Uno de los instrumentos clave de los que se está dotando Europa para abordar esta reinvención son las Misiones hacia la sostenibilidad, que forman parte del nuevo programa de ciencia e innovación europeo. El concepto de misión no es nuevo. Está inspirado en la hazaña del Apolo 11. En 1961 john F. Kennedy anunció en el Congreso que su objetivo era llegar a la luna antes de que terminara la década. En aquel momento aún no existía ni la tecnología adecuada ni las capacidades ni el conocimiento para lograrlo, por lo que el propósito se convirtió en un desafío común, y su logro tuvo un efecto positivo en múltiples ámbitos de la economía estadounidense, puesto que obligó a acelerar la innovación y la colaboración entre sectores y actores. Todo ello contribuyó a afianzar el liderazgo económico y estratégico de aquel país.
A diferencia de lo que sucedía en los 60, ahora contamos con la tecnología, las capacidades y el conocimiento necesario, pero los retos a los que responden las misiones europeas son más complejos, y requieren crear las condiciones de consenso y colaboración para que los cambios adquieran la velocidad y la profundidad necesarios, y podamos así evitar los efectos demoledores del cambio climático y el deterioro ambiental; es decir, protegernos de aquello que compromete nuestra seguridad.

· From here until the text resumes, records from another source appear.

-- pv_equiv track=rewrite | github.com/schnell18/lm-quant-toolkit | src/lm_quant_toolkit/utils/modules.py | _iter_qwen35_quant_keys
-- ===== SOURCE A (Python) =====
-- LLM_QUANT_MODULES = [
--     "self_attn.q_proj",
--     "self_attn.k_proj",
--     "self_attn.v_proj",
--     "self_attn.o_proj",
--     "mlp.gate_proj",
--     "mlp.down_proj",
--     "mlp.up_proj",
-- ]
--
-- QWEN35_FULL_ATTN_INTERVAL = 4
--
-- def _iter_qwen35_quant_keys(layers):
--     start = QWEN35_FULL_ATTN_INTERVAL - 1
--     step = QWEN35_FULL_ATTN_INTERVAL
--     full_attn_layers = set(range(start, layers, step))
--     prefix = "model.language_model.layers"
--     for module in LLM_QUANT_MODULES:
--         is_attn = module.startswith("self_attn.")
--         for layer in range(layers):
--             if is_attn and layer not in full_attn_layers:
--                 continue
--             yield module, layer, f"{prefix}.{layer}.{module}.weight"
-- ===== SOURCE B (Python) =====
-- LLM_QUANT_MODULES = [
--     "self_attn.q_proj",
--     "self_attn.k_proj",
--     "self_attn.v_proj",
--     "self_attn.o_proj",
--     "mlp.gate_proj",
--     "mlp.down_proj",
--     "mlp.up_proj",
-- ]
--
-- QWEN35_FULL_ATTN_INTERVAL = 4
--
-- def _iter_qwen35_quant_keys(layers):
--     prefix = "model.language_model.layers"
--     for module in LLM_QUANT_MODULES:
--         if module.startswith("self_attn."):
--             layer_range = range(QWEN35_FULL_ATTN_INTERVAL - 1, layers,
--                                 QWEN35_FULL_ATTN_INTERVAL)
--         else:
--             layer_range = range(layers)
--         for layer in layer_range:
--             yield module, layer, f"{prefix}.{layer}.{module}.weight"
-- ===== Notes on version B (the rewrite author's own statement) =====
-- stated objective: simpler
-- what changed: B builds no full_attn_layers set and has no membership-test/continue branch: each module directly iterates the correct range (the stepped range for attention modules, range(layers) otherwise).
import Mathlib
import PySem

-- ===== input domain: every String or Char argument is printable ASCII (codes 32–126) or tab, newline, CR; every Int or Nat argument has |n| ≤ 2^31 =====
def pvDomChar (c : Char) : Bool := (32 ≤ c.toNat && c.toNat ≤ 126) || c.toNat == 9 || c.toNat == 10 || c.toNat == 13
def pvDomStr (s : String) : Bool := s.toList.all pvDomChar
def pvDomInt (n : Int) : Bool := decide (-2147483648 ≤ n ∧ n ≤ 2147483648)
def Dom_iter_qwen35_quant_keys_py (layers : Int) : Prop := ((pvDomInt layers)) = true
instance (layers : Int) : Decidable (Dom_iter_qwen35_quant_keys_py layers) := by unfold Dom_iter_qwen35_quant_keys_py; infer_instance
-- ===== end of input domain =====

-- B iterates the correct layer range per module directly (stepped range for attention
-- modules), removing A's full_attn_layers set, membership test and continue branch: simpler.


-- module-level constants of the Python file
def llmQuantModules : List String :=
  ["self_attn.q_proj", "self_attn.k_proj", "self_attn.v_proj", "self_attn.o_proj",
   "mlp.gate_proj", "mlp.down_proj", "mlp.up_proj"]

def qwen35FullAttnInterval : Int := 4

-- ===== PORT A =====
def iter_qwen35_quant_keys_py (layers : Int) : List (String × Int × String) :=
  let start := qwen35FullAttnInterval - 1
  let step := qwen35FullAttnInterval
  let fullAttnLayers : PySem.Set Int := PySem.Set.ofList (PySem.List.pyRange start layers step)
  let pfx := "model.language_model.layers"
  llmQuantModules.foldl (fun acc module =>
    let isAttn := PySem.Str.startswith module "self_attn."
    (PySem.List.pyRange 0 layers 1).foldl (fun acc layer =>
      if isAttn && !(PySem.Set.contains fullAttnLayers layer) then acc
      else acc ++ [(module, layer, pfx ++ "." ++ PySem.Int.toStr layer ++ "." ++ module ++ ".weight")]) acc) []

-- ===== PORT B =====
def iter_qwen35_quant_keys_py_alt (layers : Int) : List (String × Int × String) :=
  let pfx := "model.language_model.layers"
  llmQuantModules.flatMap (fun module =>
    let layerRange :=
      if PySem.Str.startswith module "self_attn." then
        PySem.List.pyRange (qwen35FullAttnInterval - 1) layers qwen35FullAttnInterval
      else
        PySem.List.pyRange 0 layers 1
    layerRange.map (fun layer =>
      (module, layer, pfx ++ "." ++ PySem.Int.toStr layer ++ "." ++ module ++ ".weight")))

-- ===== PRECONDITION & SPEC =====
def Spec_iter_qwen35_quant_keys_py (layers : Int) (out : List (String × Int × String)) : Prop := out = iter_qwen35_quant_keys_py_alt layers
instance (layers : Int) (out : List (String × Int × String)) : Decidable (Spec_iter_qwen35_quant_keys_py layers out) := by unfold Spec_iter_qwen35_quant_keys_py; infer_instance

-- ===== CLAIM (what is proved, stated in full; the proofs are below) =====
def Claim_equal_iter_qwen35_quant_keys_py : Prop := ∀ (layers : Int), Dom_iter_qwen35_quant_keys_py layers → Spec_iter_qwen35_quant_keys_py layers (iter_qwen35_quant_keys_py layers)

-- ===== LEMMAS AND PROOFS =====

-- A's inner loop, which skips an element when the condition holds, is filter-then-map.
theorem foldl_if_skip {α β : Type} (c : α → Bool) (f : α → β) (l : List α) (acc : List β) :
    l.foldl (fun acc x => if c x then acc else acc ++ [f x]) acc
      = acc ++ (l.filter (fun x => !c x)).map f := by
  induction l generalizing acc with
  | nil => simp
  | cons x xs ih =>
    by_cases h : c x = true <;> simp [List.foldl_cons, h, ih, List.filter_cons]

theorem pairwise_stepRange (n : Int) :
    (PySem.List.pyRange 3 n 4).Pairwise (· < ·) := by
  rw [PySem.List.pyRange_of_pos 3 n (by norm_num)]
  exact (List.pairwise_lt_range).map _ (fun a b h => by omega)

theorem filter_range_mem_stepRange (n : Int) :
    (PySem.List.pyRange 0 n 1).filter
        (fun x => PySem.Set.contains (PySem.Set.ofList (PySem.List.pyRange 3 n 4)) x)
      = PySem.List.pyRange 3 n 4 := by
  have hcont : ∀ x : Int,
      PySem.Set.contains (PySem.Set.ofList (PySem.List.pyRange 3 n 4)) x
        = decide (x ∈ PySem.List.pyRange 3 n 4) := by
    intro x
    simp [PySem.Set.contains, PySem.Set.mem_ofList, List.contains_iff_mem]
  have hsorted₁ : ((PySem.List.pyRange 0 n 1).filter
      (fun x => PySem.Set.contains (PySem.Set.ofList (PySem.List.pyRange 3 n 4)) x)).Pairwise (· < ·) :=
    (PySem.List.pairwise_lt_pyRange_one 0 n).filter _
  apply List.Perm.eq_of_pairwise
    (fun a b _ _ h1 h2 => absurd h2 (not_lt.mpr (le_of_lt h1)))
    hsorted₁ (pairwise_stepRange n)
  apply (List.perm_ext_iff_of_nodup hsorted₁.nodup (pairwise_stepRange n).nodup).mpr
  intro x
  simp only [List.mem_filter, hcont, decide_eq_true_eq]
  constructor
  · exact fun h => h.2
  · intro hx
    refine ⟨?_, hx⟩
    have := (PySem.List.mem_pyRange_iff_of_pos (by norm_num : (0:Int) < 4) x).mp hx
    exact (PySem.List.mem_pyRange_one).mpr ⟨by omega, this.2.1⟩

-- ===== VERDICT (by name: the statement is the Claim_ definition above) =====
theorem iter_qwen35_quant_keys_py_spec : Claim_equal_iter_qwen35_quant_keys_py := by
  intro layers _
  unfold Spec_iter_qwen35_quant_keys_py iter_qwen35_quant_keys_py iter_qwen35_quant_keys_py_alt
  simp only [show qwen35FullAttnInterval = 4 from rfl, show (4:Int) - 1 = 3 from rfl,
    foldl_if_skip, PySem.List.foldl_append_eq_flatMap, List.nil_append]
  congr 1
  funext m
  by_cases hb : PySem.Str.startswith m "self_attn." = true
  · simp only [hb, if_pos, Bool.true_and, Bool.not_not, filter_range_mem_stepRange]
  · simp only [Bool.not_eq_true] at hb
    simp only [hb, if_neg, Bool.false_and, Bool.not_false, List.filter_true, Bool.false_eq_true,
      if_false]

La Misión dedicada a las ciudades ha propuesto que al menos 100 ciudades europeas lleguen a ser climáticamente neutras antes de 2030. Se trata de un objetivo específico y medible —no emitir gases de efecto invernadero— pero sabemos que los beneficios que se pueden obtener acarrearán importantes mejoras en salud, aumento de calidad de vida, generación de empleo y, en definitiva, mayor seguridad para la ciudadanía. Los estudios que analizan la relación coste-beneficio de estas medidas demuestran que la transformación de las ciudades hacia la neutralidad climática es, a medio y largo plazo, rentable para el conjunto de actores económicos, políticos y sociales. Es un círculo virtuoso que hay que saber aprovechar.